> _Work order_:
For the data below, give again exactly the lines from the one containing "rw [List.foldr_cons, ih]" through the one containing "by_cases h3 : (PySem.Str.lower", both ends included, and no others.
==== Input data
-- pv_equiv track=rewrite | github.com/jjgordon89/skills | skills/bobdevibecoder/unbrowse/lib/har_parser.py | _detect_auth
-- ===== SOURCE A (Python) =====
-- from typing import Optional
--
-- def _detect_auth(headers: list[dict]) -> tuple[Optional[str], Optional[str]]:
--     """Detect authentication type from request headers."""
--     for h in headers:
--         name = h.get("name", "").lower()
--         value = h.get("value", "")
--         if name == "authorization":
--             if value.lower().startswith("bearer "):
--                 return "bearer", "Authorization"
--             elif value.lower().startswith("basic "):
--                 return "basic", "Authorization"
--             else:
--                 return "custom", "Authorization"
--         if name == "x-api-key":
--             return "api_key", "X-API-Key"
--         if name in ("x-auth-token", "x-access-token"):
--             return "api_key", h.get("name", "")
--     # Check for cookie-based auth
--     for h in headers:
--         if h.get("name", "").lower() == "cookie":
--             cookie_val = h.get("value", "")
--             if any(k in cookie_val for k in ["session", "token", "auth", "sid"]):
--                 return "cookie", "Cookie"
--     return None, None
-- ===== SOURCE B (Python) =====
-- from typing import Optional
--
-- def _classify(h):
--     """Rank a header: (0, result) for a direct auth header, (1, result) for a
--     keyword-bearing cookie, None otherwise."""
--     name = h.get("name", "").lower()
--     if name == "authorization":
--         v = h.get("value", "").lower()
--         if v.startswith("bearer "):
--             return (0, ("bearer", "Authorization"))
--         if v.startswith("basic "):
--             return (0, ("basic", "Authorization"))
--         return (0, ("custom", "Authorization"))
--     if name == "x-api-key":
--         return (0, ("api_key", "X-API-Key"))
--     if name in ("x-auth-token", "x-access-token"):
--         return (0, ("api_key", h.get("name", "")))
--     if name == "cookie" and any(k in h.get("value", "") for k in ("session", "token", "auth", "sid")):
--         return (1, ("cookie", "Cookie"))
--     return None
--
-- def _detect_auth(headers: list[dict]) -> tuple[Optional[str], Optional[str]]:
--     """Detect authentication type: fold back-to-front, an earlier header wins
--     when its rank is at least as good as the best seen so far."""
--     best = None
--     for h in reversed(headers):
--         c = _classify(h)
--         if c is not None and (best is None or c[0] == 0 or best[0] == 1):
--             best = c
--     return best[1] if best is not None else (None, None)
-- ===== Notes on version B (the rewrite author's own statement) =====
-- stated objective: alternative
-- what changed: Replaced A's two sequential early-return scans by a classify-and-rank reduction: each header is mapped to an optional (rank, result) by a pure classifier, and one backwards fold keeps the best-ranked (ties broken toward the earlier header), so auth-over-cookie priority falls out of the rank order instead of pass order.
import Mathlib
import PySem

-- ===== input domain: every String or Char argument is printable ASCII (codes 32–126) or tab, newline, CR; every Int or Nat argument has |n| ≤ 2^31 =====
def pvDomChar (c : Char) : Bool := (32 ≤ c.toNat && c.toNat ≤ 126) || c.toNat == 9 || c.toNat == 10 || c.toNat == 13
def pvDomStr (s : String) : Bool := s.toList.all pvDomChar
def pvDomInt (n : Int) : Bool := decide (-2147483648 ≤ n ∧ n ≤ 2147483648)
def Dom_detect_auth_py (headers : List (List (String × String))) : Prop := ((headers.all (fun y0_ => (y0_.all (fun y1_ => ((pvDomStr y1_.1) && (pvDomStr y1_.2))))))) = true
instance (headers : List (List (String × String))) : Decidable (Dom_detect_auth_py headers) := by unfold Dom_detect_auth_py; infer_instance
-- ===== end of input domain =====

-- B replaces A's two sequential scans by a per-header rank classifier folded back-to-front; objective: alternative decomposition.


-- ===== PORT A =====
-- first for-loop of A: auth-header scan (some r = early return)
def pvA_loop1 : List (List (String × String)) → Option (Option String × Option String)
  | [] => none
  | h :: rest =>
    let name := PySem.Str.lower ((PySem.Dict.mk h).getD "name" "")
    let value := (PySem.Dict.mk h).getD "value" ""
    if name == "authorization" then
      if PySem.Str.startswith (PySem.Str.lower value) "bearer " then
        some (some "bearer", some "Authorization")
      else if PySem.Str.startswith (PySem.Str.lower value) "basic " then
        some (some "basic", some "Authorization")
      else
        some (some "custom", some "Authorization")
    else if name == "x-api-key" then some (some "api_key", some "X-API-Key")
    else if name == "x-auth-token" || name == "x-access-token" then
      some (some "api_key", some ((PySem.Dict.mk h).getD "name" ""))
    else pvA_loop1 rest

-- second for-loop of A: cookie scan
def pvA_loop2 : List (List (String × String)) → Option (Option String × Option String)
  | [] => none
  | h :: rest =>
    if PySem.Str.lower ((PySem.Dict.mk h).getD "name" "") == "cookie" then
      let cookie_val := (PySem.Dict.mk h).getD "value" ""
      if (["session", "token", "auth", "sid"].any (fun k => PySem.Str.isIn k cookie_val)) then
        some (some "cookie", some "Cookie")
      else pvA_loop2 rest
    else pvA_loop2 rest

def detect_auth_py (headers : List (List (String × String))) : Option String × Option String :=
  match pvA_loop1 headers with
  | some r => r
  | none =>
    match pvA_loop2 headers with
    | some r => r
    | none => (none, none)

-- ===== PORT B =====
-- _classify: rank 0 = direct auth header, rank 1 = keyword-bearing cookie, none otherwise
def pvB_classify (h : List (String × String)) : Option (Int × (Option String × Option String)) :=
  let name := PySem.Str.lower ((PySem.Dict.mk h).getD "name" "")
  if name == "authorization" then
    let v := PySem.Str.lower ((PySem.Dict.mk h).getD "value" "")
    if PySem.Str.startswith v "bearer " then some (0, (some "bearer", some "Authorization"))
    else if PySem.Str.startswith v "basic " then some (0, (some "basic", some "Authorization"))
    else some (0, (some "custom", some "Authorization"))
  else if name == "x-api-key" then some (0, (some "api_key", some "X-API-Key"))
  else if name == "x-auth-token" || name == "x-access-token" then
    some (0, (some "api_key", some ((PySem.Dict.mk h).getD "name" "")))
  else if name == "cookie" &&
      (["session", "token", "auth", "sid"].any
        (fun k => PySem.Str.isIn k ((PySem.Dict.mk h).getD "value" ""))) then
    some (1, (some "cookie", some "Cookie"))
  else none

-- loop body of B: the earlier header (processed later in the reversed fold) wins
-- when its rank is at least as good as the best seen so far
def pvB_step (best : Option (Int × (Option String × Option String)))
    (h : List (String × String)) : Option (Int × (Option String × Option String)) :=
  match pvB_classify h with
  | none => best
  | some c =>
    match best with
    | none => some c
    | some b => if c.1 == 0 || b.1 == 1 then some c else best

def detect_auth_py_alt (headers : List (List (String × String))) : Option String × Option String :=
  match headers.reverse.foldl pvB_step none with
  | some b => b.2
  | none => (none, none)

-- ===== PRECONDITION & SPEC =====
def Spec_detect_auth_py (headers : List (List (String × String))) (out : Option String × Option String) : Prop := out = detect_auth_py_alt headers
instance (headers : List (List (String × String))) (out : Option String × Option String) : Decidable (Spec_detect_auth_py headers out) := by unfold Spec_detect_auth_py; infer_instance

-- ===== CLAIM (what is proved, stated in full; the proofs are below) =====
def Claim_equal_detect_auth_py : Prop := ∀ (headers : List (List (String × String))), Dom_detect_auth_py headers → Spec_detect_auth_py headers (detect_auth_py headers)

-- ===== LEMMAS AND PROOFS =====

-- the backwards fold, read as a foldr, encodes A's two loops: rank 0 = loop1's result, rank 1 = loop2's
theorem pvB_foldr_eq (hs : List (List (String × String))) :
    hs.foldr (fun h acc => pvB_step acc h) none =
      match pvA_loop1 hs with
      | some r => some ((0 : Int), r)
      | none =>
        match pvA_loop2 hs with
        | some r => some ((1 : Int), r)
        | none => none := by
  induction hs with
  | nil => rfl
  | cons h rest ih =>
    rw [List.foldr_cons, ih]
    simp only [pvB_step, pvB_classify, pvA_loop1, pvA_loop2]
    by_cases h1 : (PySem.Str.lower ((PySem.Dict.mk h).getD "name" "") == "authorization") = true
    · simp only [if_pos h1]
      split_ifs <;> (cases pvA_loop1 rest with
        | some r => rfl
        | none => cases pvA_loop2 rest <;> rfl)
    · simp only [if_neg h1]
      by_cases h2 : (PySem.Str.lower ((PySem.Dict.mk h).getD "name" "") == "x-api-key") = true
      · simp only [if_pos h2]
        cases pvA_loop1 rest with
        | some r => rfl
        | none => cases pvA_loop2 rest <;> rfl
      · simp only [if_neg h2]
        by_cases h3 : (PySem.Str.lower ((PySem.Dict.mk h).getD "name" "") == "x-auth-token"
            || PySem.Str.lower ((PySem.Dict.mk h).getD "name" "") == "x-access-token") = true
        · simp only [if_pos h3]
          cases pvA_loop1 rest with
          | some r => rfl
          | none => cases pvA_loop2 rest <;> rfl
        · simp only [if_neg h3]
          by_cases hc : (PySem.Str.lower ((PySem.Dict.mk h).getD "name" "") == "cookie") = true
          · simp only [if_pos hc]
            by_cases hk : ((["session", "token", "auth", "sid"].any
                (fun k => PySem.Str.isIn k ((PySem.Dict.mk h).getD "value" "")))) = true
            · simp only [hk, hc, Bool.true_and, if_true]
              cases pvA_loop1 rest with
              | some r => rfl
              | none => cases pvA_loop2 rest <;> rfl
            · simp only [hk, Bool.and_false, Bool.false_eq_true, if_false]
          · have hcf : (PySem.Str.lower ((PySem.Dict.mk h).getD "name" "") == "cookie"
                && (["session", "token", "auth", "sid"].any
                  (fun k => PySem.Str.isIn k ((PySem.Dict.mk h).getD "value" "")))) = false := by
              rw [Bool.and_eq_false_iff]; left; simpa using hc
            simp only [hcf, Bool.false_eq_true, if_false, if_neg hc]

-- ===== VERDICT (by name: the statement is the Claim_ definition above) =====
theorem detect_auth_py_spec : Claim_equal_detect_auth_py := by
  intro headers _
  unfold Spec_detect_auth_py detect_auth_py detect_auth_py_alt
  rw [List.foldl_reverse, pvB_foldr_eq]
  cases pvA_loop1 headers with
  | some r => rfl
  | none => cases pvA_loop2 headers <;> rfl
========
> _Expected answer_:
    rw [List.foldr_cons, ih]
    simp only [pvB_step, pvB_classify, pvA_loop1, pvA_loop2]
    by_cases h1 : (PySem.Str.lower ((PySem.Dict.mk h).getD "name" "") == "authorization") = true
    · simp only [if_pos h1]
      split_ifs <;> (cases pvA_loop1 rest with
        | some r => rfl
        | none => cases pvA_loop2 rest <;> rfl)
    · simp only [if_neg h1]
      by_cases h2 : (PySem.Str.lower ((PySem.Dict.mk h).getD "name" "") == "x-api-key") = true
      · simp only [if_pos h2]
        cases pvA_loop1 rest with
        | some r => rfl
        | none => cases pvA_loop2 rest <;> rfl
      · simp only [if_neg h2]
        by_cases h3 : (PySem.Str.lower ((PySem.Dict.mk h).getD "name" "") == "x-auth-token"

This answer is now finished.